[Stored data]
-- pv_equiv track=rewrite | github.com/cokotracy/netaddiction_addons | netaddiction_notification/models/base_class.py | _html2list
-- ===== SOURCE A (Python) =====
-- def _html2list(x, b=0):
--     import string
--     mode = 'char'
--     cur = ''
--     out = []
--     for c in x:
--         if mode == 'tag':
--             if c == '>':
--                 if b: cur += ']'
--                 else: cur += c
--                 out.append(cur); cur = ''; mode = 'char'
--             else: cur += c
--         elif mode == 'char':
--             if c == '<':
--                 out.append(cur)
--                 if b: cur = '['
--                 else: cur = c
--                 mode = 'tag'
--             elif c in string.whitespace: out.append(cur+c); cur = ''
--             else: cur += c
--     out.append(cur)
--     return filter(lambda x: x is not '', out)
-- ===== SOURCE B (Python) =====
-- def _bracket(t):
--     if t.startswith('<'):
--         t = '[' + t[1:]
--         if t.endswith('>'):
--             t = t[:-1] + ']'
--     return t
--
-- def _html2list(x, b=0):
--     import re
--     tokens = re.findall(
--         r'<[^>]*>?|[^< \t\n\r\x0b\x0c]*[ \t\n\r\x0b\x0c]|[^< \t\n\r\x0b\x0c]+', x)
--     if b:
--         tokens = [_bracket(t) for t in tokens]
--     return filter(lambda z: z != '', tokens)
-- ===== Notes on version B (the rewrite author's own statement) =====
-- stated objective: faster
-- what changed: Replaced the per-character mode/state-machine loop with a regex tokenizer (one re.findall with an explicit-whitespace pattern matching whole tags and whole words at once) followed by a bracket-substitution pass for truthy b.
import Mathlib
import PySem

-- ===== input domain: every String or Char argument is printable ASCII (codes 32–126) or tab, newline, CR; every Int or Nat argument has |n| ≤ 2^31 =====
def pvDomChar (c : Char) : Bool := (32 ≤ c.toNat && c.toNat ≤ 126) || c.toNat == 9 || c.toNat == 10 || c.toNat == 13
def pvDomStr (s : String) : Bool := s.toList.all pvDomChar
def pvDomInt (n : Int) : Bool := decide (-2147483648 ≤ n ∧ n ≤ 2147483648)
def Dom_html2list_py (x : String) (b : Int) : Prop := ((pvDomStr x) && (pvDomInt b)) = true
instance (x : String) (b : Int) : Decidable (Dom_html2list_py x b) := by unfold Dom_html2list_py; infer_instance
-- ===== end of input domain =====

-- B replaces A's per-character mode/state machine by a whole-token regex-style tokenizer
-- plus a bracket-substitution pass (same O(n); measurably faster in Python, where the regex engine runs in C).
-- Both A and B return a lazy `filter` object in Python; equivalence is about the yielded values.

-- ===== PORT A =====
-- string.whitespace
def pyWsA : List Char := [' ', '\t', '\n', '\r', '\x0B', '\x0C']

--

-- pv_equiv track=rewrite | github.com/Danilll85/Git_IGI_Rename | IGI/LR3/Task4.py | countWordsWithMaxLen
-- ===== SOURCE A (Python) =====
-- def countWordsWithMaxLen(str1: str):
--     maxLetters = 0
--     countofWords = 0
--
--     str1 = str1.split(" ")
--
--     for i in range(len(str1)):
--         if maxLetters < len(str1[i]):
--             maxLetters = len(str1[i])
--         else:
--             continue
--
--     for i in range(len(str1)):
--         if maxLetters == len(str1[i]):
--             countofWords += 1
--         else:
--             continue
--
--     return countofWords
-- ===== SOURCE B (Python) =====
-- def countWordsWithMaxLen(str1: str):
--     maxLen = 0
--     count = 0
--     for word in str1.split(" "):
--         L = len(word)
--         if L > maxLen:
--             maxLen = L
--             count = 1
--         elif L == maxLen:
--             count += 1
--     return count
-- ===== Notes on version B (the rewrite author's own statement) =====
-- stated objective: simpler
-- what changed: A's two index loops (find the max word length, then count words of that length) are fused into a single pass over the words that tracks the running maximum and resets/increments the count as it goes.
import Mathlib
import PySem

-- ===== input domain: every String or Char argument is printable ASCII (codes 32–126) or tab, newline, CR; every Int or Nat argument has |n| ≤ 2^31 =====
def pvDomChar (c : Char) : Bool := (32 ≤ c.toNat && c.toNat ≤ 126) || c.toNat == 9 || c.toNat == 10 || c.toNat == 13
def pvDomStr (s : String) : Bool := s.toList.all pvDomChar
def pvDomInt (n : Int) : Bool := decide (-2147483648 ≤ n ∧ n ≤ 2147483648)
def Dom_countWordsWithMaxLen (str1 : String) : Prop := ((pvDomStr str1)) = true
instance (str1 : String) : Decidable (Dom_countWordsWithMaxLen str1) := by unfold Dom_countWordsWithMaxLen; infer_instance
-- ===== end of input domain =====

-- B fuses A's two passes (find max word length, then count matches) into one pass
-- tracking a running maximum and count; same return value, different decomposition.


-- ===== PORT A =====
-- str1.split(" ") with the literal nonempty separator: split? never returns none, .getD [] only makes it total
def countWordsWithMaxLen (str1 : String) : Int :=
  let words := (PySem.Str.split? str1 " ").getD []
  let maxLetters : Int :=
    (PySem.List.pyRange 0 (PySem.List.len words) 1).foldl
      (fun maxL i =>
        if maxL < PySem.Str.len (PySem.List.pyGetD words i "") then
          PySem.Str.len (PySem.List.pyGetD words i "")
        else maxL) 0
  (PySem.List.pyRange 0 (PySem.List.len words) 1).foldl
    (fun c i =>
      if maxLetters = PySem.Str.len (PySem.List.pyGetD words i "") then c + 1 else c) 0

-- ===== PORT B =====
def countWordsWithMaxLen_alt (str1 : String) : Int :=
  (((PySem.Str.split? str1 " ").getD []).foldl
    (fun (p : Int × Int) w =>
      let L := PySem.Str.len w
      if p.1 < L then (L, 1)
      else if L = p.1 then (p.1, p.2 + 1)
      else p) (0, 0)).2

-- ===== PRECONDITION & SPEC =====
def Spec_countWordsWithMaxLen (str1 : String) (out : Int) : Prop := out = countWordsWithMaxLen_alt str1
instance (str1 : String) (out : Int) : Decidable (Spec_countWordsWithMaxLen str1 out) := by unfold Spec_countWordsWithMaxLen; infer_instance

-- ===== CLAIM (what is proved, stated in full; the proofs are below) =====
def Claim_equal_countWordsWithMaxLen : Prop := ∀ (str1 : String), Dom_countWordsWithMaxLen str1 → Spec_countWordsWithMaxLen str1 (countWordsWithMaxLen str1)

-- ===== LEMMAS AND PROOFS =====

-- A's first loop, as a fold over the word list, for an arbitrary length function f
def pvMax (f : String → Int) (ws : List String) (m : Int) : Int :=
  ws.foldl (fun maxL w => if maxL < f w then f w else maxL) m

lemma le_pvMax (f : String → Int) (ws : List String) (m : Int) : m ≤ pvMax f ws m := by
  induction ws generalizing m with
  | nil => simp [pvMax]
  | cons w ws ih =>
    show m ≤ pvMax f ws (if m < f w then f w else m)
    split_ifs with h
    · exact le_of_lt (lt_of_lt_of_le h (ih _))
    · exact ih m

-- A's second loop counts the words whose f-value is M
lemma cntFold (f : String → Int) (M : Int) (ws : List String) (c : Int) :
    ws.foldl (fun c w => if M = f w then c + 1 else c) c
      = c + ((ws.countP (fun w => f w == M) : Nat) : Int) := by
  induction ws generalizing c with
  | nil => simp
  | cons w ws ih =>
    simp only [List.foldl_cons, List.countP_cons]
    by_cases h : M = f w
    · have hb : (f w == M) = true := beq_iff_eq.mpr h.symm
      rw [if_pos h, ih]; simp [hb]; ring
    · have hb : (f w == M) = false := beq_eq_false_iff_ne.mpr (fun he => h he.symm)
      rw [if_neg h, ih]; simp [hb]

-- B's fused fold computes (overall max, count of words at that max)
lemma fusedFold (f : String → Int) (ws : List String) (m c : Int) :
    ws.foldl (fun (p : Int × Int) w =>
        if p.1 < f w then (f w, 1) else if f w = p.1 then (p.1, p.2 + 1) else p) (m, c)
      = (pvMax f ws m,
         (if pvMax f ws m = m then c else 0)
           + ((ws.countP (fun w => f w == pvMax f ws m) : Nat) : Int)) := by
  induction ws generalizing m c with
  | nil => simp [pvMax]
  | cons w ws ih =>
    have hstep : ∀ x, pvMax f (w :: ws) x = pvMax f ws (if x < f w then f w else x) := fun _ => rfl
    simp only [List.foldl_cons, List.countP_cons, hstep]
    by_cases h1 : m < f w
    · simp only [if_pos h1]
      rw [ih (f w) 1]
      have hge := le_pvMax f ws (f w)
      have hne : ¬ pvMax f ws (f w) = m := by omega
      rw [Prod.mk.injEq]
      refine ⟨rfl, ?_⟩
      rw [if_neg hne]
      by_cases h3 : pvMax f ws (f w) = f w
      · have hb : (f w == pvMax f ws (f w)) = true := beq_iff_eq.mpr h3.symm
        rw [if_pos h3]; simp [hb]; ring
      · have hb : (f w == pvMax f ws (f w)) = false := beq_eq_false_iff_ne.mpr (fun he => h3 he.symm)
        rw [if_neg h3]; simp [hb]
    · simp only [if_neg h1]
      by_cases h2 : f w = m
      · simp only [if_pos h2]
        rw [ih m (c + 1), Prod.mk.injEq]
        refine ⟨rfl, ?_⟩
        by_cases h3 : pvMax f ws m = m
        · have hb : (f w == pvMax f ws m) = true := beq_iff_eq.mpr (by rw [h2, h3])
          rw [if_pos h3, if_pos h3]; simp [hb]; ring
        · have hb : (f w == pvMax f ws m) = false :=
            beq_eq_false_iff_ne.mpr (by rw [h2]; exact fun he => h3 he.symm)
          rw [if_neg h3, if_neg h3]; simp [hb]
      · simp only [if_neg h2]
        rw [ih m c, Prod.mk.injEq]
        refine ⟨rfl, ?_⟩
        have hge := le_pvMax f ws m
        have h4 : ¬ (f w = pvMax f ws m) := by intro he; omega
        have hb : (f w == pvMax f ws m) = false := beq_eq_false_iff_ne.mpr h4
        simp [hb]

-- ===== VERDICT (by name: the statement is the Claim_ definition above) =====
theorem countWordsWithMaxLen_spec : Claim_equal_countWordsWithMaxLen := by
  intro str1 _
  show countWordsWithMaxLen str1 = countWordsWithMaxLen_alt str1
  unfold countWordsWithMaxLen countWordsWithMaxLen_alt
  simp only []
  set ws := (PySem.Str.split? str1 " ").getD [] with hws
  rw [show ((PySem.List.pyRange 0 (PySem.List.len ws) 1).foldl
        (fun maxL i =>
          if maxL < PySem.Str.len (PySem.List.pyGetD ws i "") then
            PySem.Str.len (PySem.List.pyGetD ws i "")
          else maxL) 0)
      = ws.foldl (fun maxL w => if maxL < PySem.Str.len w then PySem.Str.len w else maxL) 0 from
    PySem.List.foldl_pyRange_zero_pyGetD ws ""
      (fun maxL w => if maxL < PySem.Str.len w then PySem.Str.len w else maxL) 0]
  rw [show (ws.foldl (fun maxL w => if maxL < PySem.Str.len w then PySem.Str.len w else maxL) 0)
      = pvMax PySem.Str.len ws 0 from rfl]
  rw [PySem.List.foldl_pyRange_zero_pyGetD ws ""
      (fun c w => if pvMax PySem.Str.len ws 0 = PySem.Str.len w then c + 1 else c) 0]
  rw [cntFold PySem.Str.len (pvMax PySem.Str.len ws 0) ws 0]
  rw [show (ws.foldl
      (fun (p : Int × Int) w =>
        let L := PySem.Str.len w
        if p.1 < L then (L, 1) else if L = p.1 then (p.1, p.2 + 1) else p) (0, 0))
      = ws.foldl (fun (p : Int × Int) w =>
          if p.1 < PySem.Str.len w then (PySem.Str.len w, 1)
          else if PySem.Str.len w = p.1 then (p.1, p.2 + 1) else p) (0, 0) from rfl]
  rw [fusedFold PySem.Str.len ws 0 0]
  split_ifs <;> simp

--

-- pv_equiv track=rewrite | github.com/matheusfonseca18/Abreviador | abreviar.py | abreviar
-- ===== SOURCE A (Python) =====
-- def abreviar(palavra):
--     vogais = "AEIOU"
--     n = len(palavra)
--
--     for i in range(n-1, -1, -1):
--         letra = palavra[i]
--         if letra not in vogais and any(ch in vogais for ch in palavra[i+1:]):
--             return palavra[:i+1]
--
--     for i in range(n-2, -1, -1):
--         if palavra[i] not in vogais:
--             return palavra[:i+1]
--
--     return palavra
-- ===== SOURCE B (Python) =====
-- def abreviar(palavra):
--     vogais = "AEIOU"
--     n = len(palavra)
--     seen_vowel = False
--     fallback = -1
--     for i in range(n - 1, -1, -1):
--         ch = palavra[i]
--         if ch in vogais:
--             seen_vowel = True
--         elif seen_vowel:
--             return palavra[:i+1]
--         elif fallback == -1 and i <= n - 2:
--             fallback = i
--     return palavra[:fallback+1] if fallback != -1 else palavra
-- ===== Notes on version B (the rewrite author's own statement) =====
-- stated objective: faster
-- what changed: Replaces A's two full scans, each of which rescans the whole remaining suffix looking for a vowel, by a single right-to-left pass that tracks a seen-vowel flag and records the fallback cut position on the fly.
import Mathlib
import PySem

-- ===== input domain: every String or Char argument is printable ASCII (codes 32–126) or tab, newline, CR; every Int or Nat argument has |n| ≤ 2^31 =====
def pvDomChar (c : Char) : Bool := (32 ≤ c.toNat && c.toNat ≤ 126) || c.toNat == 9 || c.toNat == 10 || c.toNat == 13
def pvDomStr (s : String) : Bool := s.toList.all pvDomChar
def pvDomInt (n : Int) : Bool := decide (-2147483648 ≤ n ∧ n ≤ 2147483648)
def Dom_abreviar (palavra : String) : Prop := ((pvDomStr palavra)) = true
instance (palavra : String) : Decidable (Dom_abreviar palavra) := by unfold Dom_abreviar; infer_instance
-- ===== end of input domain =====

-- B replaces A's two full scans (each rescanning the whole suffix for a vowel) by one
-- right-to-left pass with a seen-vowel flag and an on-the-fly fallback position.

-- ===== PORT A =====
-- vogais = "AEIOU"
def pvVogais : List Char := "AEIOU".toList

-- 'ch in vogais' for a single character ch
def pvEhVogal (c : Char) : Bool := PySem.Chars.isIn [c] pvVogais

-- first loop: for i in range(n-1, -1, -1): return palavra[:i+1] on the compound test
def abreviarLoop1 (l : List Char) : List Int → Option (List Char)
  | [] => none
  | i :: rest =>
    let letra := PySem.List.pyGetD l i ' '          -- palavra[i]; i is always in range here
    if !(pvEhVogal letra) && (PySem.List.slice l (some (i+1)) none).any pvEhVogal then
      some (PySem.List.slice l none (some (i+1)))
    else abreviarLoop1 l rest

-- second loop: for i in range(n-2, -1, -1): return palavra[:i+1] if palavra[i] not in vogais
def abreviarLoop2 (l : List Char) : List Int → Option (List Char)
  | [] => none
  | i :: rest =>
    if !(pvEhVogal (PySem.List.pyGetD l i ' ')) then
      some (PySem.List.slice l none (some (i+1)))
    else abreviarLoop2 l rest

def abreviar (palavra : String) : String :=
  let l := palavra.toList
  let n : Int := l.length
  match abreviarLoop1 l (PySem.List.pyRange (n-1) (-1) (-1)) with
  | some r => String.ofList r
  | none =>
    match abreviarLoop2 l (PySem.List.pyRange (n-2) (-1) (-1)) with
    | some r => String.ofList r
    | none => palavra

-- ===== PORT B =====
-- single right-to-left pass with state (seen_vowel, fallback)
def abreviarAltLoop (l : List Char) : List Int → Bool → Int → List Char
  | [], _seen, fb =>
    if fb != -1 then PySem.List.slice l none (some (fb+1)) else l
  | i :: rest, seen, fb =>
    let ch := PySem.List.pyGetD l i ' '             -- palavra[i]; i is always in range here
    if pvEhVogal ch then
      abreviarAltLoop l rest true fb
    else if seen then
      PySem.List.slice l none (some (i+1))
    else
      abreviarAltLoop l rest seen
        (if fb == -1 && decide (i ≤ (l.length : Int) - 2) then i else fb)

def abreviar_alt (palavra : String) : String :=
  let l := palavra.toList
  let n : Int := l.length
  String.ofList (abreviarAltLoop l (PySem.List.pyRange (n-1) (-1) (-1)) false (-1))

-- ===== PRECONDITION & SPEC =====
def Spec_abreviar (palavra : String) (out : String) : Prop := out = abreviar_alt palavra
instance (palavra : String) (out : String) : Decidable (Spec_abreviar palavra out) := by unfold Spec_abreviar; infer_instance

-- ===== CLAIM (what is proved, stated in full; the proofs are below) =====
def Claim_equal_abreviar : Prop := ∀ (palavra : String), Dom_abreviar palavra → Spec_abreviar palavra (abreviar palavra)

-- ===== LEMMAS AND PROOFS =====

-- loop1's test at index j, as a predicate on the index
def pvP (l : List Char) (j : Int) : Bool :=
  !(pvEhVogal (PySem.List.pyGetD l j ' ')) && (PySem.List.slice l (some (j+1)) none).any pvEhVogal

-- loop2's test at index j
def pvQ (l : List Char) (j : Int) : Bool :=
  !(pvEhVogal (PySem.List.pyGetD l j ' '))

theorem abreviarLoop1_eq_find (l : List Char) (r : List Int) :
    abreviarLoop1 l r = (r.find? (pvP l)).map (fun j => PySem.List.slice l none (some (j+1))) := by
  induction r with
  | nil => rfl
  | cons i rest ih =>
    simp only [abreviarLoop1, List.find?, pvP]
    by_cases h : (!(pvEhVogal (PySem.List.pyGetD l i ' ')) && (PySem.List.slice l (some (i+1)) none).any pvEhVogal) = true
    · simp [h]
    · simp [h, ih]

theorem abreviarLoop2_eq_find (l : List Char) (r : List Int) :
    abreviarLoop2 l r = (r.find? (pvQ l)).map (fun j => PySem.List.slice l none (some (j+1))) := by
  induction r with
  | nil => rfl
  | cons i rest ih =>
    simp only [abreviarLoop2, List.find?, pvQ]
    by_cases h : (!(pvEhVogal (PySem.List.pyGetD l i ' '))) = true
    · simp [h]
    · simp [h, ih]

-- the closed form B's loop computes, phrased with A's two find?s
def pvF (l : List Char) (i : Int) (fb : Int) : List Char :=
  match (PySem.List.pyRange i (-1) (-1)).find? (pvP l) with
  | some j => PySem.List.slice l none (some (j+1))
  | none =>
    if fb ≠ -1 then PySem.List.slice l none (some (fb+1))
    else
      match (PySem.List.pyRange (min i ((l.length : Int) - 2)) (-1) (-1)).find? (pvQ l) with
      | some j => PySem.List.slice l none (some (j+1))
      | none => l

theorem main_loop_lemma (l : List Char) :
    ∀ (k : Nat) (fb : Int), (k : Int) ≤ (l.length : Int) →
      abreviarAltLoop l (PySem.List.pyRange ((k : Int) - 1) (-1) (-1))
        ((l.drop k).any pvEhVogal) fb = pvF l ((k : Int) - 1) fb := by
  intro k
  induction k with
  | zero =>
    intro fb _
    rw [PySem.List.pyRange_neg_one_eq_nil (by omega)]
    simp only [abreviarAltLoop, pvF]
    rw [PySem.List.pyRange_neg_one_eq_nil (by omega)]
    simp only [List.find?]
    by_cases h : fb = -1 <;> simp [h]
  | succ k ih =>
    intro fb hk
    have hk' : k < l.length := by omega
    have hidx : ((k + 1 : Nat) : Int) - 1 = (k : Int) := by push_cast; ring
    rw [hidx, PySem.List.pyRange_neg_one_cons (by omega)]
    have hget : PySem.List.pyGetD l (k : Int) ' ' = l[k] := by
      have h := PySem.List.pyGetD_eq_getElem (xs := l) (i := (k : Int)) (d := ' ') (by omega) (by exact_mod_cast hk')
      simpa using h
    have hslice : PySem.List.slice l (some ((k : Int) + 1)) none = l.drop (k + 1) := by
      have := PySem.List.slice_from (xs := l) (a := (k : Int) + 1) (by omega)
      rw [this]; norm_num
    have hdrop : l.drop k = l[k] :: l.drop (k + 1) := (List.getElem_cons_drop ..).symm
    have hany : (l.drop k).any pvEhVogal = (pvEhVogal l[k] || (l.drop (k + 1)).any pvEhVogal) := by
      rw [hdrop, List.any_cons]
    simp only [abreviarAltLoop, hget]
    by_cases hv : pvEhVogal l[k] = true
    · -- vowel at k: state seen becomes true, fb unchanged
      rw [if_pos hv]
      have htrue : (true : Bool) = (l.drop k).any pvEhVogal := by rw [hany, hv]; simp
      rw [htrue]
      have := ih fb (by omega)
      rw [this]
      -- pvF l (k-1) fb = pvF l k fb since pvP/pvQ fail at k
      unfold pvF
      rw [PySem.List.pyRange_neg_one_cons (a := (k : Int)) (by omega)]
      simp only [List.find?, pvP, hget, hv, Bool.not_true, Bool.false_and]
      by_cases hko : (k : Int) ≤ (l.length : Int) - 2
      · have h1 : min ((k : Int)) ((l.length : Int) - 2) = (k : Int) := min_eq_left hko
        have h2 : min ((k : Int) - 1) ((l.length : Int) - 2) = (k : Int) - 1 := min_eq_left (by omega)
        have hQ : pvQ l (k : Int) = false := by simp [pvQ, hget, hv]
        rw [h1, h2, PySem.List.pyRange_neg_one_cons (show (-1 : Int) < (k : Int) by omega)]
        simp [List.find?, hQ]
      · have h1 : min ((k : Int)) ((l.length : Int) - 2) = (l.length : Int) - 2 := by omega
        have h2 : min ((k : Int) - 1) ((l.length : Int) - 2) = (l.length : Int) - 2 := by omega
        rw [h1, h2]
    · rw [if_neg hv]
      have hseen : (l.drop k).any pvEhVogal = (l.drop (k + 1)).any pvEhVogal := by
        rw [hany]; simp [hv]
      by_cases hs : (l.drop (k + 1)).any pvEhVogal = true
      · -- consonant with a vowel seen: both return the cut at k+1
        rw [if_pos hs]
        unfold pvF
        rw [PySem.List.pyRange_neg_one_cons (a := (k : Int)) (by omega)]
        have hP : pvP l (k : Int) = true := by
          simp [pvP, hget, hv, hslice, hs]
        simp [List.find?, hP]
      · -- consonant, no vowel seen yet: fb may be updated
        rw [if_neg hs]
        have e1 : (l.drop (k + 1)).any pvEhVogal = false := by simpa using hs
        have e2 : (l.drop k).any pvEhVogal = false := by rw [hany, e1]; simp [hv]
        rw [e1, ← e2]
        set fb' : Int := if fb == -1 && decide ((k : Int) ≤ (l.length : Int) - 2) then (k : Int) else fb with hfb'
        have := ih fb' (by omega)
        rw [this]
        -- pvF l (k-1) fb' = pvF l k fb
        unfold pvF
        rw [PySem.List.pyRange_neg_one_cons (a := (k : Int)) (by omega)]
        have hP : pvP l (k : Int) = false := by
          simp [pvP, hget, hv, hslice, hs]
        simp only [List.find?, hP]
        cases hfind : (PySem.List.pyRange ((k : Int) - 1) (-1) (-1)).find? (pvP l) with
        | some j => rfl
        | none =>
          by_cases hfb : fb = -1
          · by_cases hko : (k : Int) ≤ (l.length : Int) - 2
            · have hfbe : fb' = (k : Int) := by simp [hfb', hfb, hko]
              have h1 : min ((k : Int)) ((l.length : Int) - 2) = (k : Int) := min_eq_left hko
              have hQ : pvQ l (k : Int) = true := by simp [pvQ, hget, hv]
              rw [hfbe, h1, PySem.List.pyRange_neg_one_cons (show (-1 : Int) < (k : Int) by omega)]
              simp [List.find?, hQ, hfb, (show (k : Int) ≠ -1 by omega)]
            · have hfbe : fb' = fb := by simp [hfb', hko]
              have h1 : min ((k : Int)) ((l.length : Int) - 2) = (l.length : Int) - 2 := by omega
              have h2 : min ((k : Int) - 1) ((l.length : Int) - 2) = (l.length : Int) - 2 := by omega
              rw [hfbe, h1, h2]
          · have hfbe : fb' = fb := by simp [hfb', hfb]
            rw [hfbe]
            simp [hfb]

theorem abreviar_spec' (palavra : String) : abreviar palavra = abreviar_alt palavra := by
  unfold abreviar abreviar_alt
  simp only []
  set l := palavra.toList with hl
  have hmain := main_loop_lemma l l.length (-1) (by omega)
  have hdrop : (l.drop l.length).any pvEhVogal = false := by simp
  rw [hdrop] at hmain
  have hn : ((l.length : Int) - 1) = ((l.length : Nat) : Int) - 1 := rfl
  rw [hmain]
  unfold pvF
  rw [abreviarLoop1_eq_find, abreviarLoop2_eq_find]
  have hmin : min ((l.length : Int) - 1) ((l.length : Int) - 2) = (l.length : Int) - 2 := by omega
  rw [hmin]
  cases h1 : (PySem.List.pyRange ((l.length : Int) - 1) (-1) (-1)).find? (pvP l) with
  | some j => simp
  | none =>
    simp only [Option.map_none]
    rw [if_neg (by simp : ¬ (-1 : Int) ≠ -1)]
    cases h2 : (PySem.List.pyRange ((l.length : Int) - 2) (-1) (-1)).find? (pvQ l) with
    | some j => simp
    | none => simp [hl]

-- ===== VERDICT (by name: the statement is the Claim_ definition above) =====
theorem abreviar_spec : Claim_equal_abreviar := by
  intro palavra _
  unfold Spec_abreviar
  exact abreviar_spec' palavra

- WHAT THE TASK REQUIRES -
When the line with "only [if_neg h2]" is reached in the data above, begin copying, and stop after the line with "show countWordsWithMaxLen str1"; copy each line exactly, both ends included.

- EXPECTED ANSWER -
      · simp only [if_neg h2]
        rw [ih m c, Prod.mk.injEq]
        refine ⟨rfl, ?_⟩
        have hge := le_pvMax f ws m
        have h4 : ¬ (f w = pvMax f ws m) := by intro he; omega
        have hb : (f w == pvMax f ws m) = false := beq_eq_false_iff_ne.mpr h4
        simp [hb]

-- ===== VERDICT (by name: the statement is the Claim_ definition above) =====
theorem countWordsWithMaxLen_spec : Claim_equal_countWordsWithMaxLen := by
  intro str1 _
  show countWordsWithMaxLen str1 = countWordsWithMaxLen_alt str1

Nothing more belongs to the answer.